5) A impressão do voto representa risco para o processo eleitoral?

Na avaliação de autoridades, como o próprio ministro Barroso, e de especialistas, a adoção do voto impresso aumenta os riscos de fraudes nas eleições. Isso porque há a possibilidade de defeitos na impressão dos comprovantes nas urnas eletrônicas, o que pode gerar contestações, além de provocar novos problemas, como questões envolvendo a segurança na armazenagem e no transporte das urnas com os comprovantes dos votos. Outro ponto destacado é que o voto impresso pode trazer morosidade para se chegar a um resultado final das eleições, com diversos pedidos de recontagem de votos, por exemplo.

6) Após a adoção da urna eletrônica, o Brasil já testou algum modelo de voto impresso? Qual resultado?

O TSE já testou o modelo em discussão na Câmara em 2002. Na ocasião, o voto impresso foi implantado em 150 municípios brasileiros – ao todo, cerca de 7,1 milhões de eleitores tiveram seu voto impresso, de acordo com o tribunal. No Distrito Federal e em Sergipe, todas as seções contaram com a reprodução em papel. Um relatório do tribunal concluiu que a experiência “demonstrou vários inconvenientes”, “nada agregou em termos de segurança ou transparência” e o pior: criou problemas. O tribunal apontou que nas seções com voto impresso foram observadas filas maiores e um maior porcentual de urnas com defeito.

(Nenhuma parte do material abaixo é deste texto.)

-- body of A's outer 'for line in text' loop; the shape asserts (1 <= len(split) <= 2, chainStr
-- nonempty, no ',' in chainStr, no '-' in split[1]) raise only outside Pre_, the port proceeds
def pvALineStep
    (st : List String × PySem.Dict String (List String) × PySem.Set String × PySem.Set String)
    (line0 : String) :
    List String × PySem.Dict String (List String) × PySem.Set String × PySem.Set String :=
  let line := PySem.Str.strip line0
  if line = "" then st                                                      -- continue
  else
    let split := (PySem.Str.split? line ":").getD []                        -- line.split(":"); ":" ≠ "" so never none
    let chainStr := split.headD ""                                          -- split[0]; split is never empty
    let rootParents := ((PySem.List.pyGet? split 1).map                     -- try: rootParents = split[1].split(",")
      (fun s => (PySem.Str.split? s ",").getD [])).getD []                  -- except IndexError: rootParents = []
    let chain := (PySem.Str.split? chainStr "-").getD []                    -- chainStr.split("-")
    let parents := (chain.drop 1).map (fun c => [c]) ++ [rootParents]       -- [[c] for c in chain[1:]] + [rootParents]
    (chain.zip parents).foldl pvACommitStep st

def parseAncestryDefinition (text : List String) : List String × (List (String × List String)) × List String :=
  let st := text.foldl pvALineStep ([], PySem.Dict.empty, PySem.Set.empty, PySem.Set.empty)
  (st.1, st.2.1.items, st.2.2.2)

-- ===== PORT B =====
-- Source B's parseLine: the (commit, parents) pairs one line contributes;
-- its asserts raise only outside Pre_, the port proceeds
def pvParseLine (line0 : String) : List (String × List String) :=
  let line := PySem.Str.strip line0
  if line = "" then []                                                      -- return []
  else
    let split := (PySem.Str.split? line ":").getD []                        -- line.split(":")
    let chainStr := split.headD ""                                          -- split[0]
    let roots := if 1 < split.length                                        -- if len(split) > 1:
      then (PySem.Str.split? (split.getD 1 "") ",").getD []                 --   roots = split[1].split(",")
      else []
    let chain := (PySem.Str.split? chainStr "-").getD []                    -- chainStr.split("-")
    (chain.zip (chain.drop 1)).map (fun ab => (ab.1, [ab.2]))               -- [(a,[b]) for a,b in zip(chain, chain[1:])]
      ++ [(PySem.List.pyGetD chain (-1) "", roots)]                         -- + [(chain[-1], roots)]; chain never empty

def parseAncestryDefinition_alt (text : List String) : List String × (List (String × List String)) × List String :=
  let pairs := text.flatMap pvParseLine                                     -- [p for line in text for p in parseLine(line)]
  let sequence := pairs.map (·.1)                                           -- [c for c, _ in pairs]
  -- 'assert len(set(sequence)) == len(sequence)' raises only outside Pre_, the port proceeds
  let parentsOf := pairs.foldl (fun d p => d.insert p.1 p.2) PySem.Dict.empty   -- dict(pairs)
  let heads := (PySem.List.enumerate pairs 0).foldl (fun hs ip =>           -- {c for i,(c,_) in enumerate(pairs)
      if (PySem.List.slice pairs none (some ip.1)).any                      --  if not any(c in ps
           (fun q => q.2.contains ip.2.1)                                   --             for _, ps in pairs[:i])}
      then hs else PySem.Set.add hs ip.2.1) PySem.Set.empty
  (sequence, parentsOf.items, heads)

-- ===== PRECONDITION & SPEC =====
-- shape A's asserts demand of one line (after strip): blank, or at most one ':',
-- nonempty chain part without ',', and no '-' in the parent part when present
def pvLineOk (line0 : String) : Bool :=
  let line := PySem.Str.strip line0
  line == "" ||
    (let split := (PySem.Str.split? line ":").getD []
     split.length ≤ 2 && split.headD "" != "" && !(PySem.Str.isIn "," (split.headD "")) &&
       (split.length != 2 || !(PySem.Str.isIn "-" (split.getD 1 ""))))

-- the commits a line contributes (for the no-duplicate assert)
def pvChainOf (line0 : String) : List String :=
  let line := PySem.Str.strip line0
  if line = "" then []
  else (PySem.Str.split? (((PySem.Str.split? line ":").getD []).headD "") "-").getD []

-- Pre_ = exactly the inputs on which the Python A returns (no AssertionError):
-- every line well-shaped and no commit hash appearing twice
def Pre_parseAncestryDefinition (text : List String) : Prop :=
  text.all pvLineOk = true ∧ (text.flatMap pvChainOf).Nodup
instance (text : List String) : Decidable (Pre_parseAncestryDefinition text) := by
  unfold Pre_parseAncestryDefinition; infer_instance

def pvWitness_parseAncestryDefinition : List String := ["c-b-a", " x:a ", "", "y:a,b"]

7) Quanto custaria adotar esse modelo?

A adoção do modelo teria um custo de R$ 2,5 bilhões aos cofres públicos ao longo de dez anos, segundo estimativas feitas pelo Tribunal Superior Eleitoral (TSE). A projeção dos custos foi feita pelo TSE em 2017, após o Congresso aprovar um projeto, em 2015, que previa a impressão de um comprovante físico dos votos nas urnas eletrônicas. Para isso, seria necessária a troca dos equipamentos por modelos com impressoras acopladas, gerando mais custos para o processo eleitoral.